(Stored data entries)
++++++++++
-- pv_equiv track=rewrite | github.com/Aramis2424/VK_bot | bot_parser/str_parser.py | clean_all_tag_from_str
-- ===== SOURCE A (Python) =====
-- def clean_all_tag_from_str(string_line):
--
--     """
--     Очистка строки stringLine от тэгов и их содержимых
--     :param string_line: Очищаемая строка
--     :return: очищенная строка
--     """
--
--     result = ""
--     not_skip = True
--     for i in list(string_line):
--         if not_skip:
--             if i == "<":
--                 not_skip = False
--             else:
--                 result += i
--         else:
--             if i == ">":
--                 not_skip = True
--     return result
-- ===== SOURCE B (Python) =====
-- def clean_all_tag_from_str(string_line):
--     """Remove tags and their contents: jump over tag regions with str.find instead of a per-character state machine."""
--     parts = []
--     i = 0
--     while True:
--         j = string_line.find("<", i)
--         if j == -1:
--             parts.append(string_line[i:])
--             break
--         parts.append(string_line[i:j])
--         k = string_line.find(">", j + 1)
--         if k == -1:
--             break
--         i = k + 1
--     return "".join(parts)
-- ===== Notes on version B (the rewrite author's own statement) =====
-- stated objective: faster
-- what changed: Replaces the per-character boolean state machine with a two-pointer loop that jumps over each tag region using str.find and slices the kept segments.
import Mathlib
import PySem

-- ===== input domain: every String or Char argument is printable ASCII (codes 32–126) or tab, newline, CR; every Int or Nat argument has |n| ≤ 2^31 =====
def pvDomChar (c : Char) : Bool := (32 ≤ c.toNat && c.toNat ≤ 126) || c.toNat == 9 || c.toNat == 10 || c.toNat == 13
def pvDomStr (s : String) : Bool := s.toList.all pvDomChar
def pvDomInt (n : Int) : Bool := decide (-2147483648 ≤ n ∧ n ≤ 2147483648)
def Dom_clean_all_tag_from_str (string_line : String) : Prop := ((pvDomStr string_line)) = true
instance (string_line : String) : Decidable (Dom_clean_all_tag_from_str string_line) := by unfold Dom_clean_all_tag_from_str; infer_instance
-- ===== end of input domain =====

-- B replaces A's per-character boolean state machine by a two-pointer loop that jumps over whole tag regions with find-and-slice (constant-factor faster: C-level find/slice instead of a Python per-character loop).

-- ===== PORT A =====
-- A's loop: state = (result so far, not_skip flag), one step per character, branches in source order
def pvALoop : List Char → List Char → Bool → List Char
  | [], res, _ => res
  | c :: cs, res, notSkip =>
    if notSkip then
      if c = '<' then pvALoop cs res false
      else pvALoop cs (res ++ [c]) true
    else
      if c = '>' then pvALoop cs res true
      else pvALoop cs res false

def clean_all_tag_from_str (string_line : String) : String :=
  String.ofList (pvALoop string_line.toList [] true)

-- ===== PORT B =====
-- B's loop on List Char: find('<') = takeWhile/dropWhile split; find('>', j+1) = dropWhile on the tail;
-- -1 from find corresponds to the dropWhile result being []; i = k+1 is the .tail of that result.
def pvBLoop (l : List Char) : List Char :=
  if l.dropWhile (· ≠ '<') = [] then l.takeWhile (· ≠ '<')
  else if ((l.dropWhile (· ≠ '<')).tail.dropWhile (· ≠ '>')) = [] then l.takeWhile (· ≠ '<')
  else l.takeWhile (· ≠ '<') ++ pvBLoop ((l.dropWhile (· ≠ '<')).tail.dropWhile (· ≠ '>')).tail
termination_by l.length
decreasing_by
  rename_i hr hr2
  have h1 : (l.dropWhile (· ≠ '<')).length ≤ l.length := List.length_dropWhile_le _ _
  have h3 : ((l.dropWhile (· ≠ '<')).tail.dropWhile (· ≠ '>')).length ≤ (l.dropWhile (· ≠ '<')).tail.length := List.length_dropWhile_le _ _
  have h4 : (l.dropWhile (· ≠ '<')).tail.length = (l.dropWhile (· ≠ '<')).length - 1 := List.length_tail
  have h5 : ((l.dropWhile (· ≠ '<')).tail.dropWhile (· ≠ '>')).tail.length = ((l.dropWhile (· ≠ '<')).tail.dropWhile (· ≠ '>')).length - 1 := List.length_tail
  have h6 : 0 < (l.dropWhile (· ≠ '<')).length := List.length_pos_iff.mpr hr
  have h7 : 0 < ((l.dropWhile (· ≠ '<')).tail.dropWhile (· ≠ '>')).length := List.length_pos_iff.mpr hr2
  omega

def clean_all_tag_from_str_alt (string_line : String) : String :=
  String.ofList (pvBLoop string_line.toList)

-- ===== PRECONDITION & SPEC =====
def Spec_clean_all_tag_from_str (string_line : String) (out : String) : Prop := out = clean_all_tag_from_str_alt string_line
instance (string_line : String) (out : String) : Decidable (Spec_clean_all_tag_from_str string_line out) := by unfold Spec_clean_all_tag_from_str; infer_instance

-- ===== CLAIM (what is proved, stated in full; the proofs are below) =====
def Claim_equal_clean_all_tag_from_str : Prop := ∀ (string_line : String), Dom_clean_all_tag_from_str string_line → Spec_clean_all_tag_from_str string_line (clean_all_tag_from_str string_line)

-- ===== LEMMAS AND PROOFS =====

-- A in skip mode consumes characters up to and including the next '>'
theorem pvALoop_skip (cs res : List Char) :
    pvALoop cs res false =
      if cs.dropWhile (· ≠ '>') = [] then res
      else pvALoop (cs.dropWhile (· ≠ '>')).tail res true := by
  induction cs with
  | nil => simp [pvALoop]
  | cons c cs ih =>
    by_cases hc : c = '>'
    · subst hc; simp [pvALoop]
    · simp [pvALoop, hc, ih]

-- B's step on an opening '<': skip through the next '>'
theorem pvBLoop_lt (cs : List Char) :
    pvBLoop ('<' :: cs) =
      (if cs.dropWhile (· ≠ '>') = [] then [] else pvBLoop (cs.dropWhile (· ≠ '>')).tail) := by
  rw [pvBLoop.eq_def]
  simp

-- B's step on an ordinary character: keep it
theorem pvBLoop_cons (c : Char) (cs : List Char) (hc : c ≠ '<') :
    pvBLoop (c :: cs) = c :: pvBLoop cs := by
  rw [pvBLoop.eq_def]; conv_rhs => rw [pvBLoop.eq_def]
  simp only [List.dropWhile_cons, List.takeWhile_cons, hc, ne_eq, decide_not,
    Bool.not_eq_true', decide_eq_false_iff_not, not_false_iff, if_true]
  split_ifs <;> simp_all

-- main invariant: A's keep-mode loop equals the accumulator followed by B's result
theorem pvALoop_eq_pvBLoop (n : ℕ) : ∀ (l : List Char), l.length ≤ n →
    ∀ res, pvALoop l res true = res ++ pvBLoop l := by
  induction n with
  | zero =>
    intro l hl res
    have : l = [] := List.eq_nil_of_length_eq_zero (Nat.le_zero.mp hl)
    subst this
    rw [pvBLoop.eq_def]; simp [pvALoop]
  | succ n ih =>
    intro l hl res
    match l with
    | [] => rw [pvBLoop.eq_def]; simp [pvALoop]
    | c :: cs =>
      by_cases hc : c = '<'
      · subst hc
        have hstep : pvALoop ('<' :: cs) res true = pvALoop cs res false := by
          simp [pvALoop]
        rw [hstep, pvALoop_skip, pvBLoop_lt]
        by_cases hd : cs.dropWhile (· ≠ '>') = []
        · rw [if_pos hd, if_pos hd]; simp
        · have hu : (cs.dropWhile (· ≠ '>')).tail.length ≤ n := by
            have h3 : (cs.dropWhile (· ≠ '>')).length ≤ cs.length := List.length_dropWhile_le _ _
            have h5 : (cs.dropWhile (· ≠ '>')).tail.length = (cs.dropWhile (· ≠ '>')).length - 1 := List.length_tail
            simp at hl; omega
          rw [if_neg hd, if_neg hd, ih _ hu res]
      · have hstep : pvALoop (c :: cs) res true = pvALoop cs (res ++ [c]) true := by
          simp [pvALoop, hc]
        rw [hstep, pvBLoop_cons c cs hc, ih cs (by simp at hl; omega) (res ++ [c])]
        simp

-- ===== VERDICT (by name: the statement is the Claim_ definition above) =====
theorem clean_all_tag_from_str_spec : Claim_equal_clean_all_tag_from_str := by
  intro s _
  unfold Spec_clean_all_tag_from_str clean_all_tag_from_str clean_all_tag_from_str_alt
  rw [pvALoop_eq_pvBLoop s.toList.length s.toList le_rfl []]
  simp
++++++++++
Directions for this task: Please give an exact copy of the entries above, from the line with "if notSkip then" down to the line with "-- ===== PORT B", inclusive, and nothing else.

Your solution:
    if notSkip then
      if c = '<' then pvALoop cs res false
      else pvALoop cs (res ++ [c]) true
    else
      if c = '>' then pvALoop cs res true
      else pvALoop cs res false

def clean_all_tag_from_str (string_line : String) : String :=
  String.ofList (pvALoop string_line.toList [] true)

-- ===== PORT B =====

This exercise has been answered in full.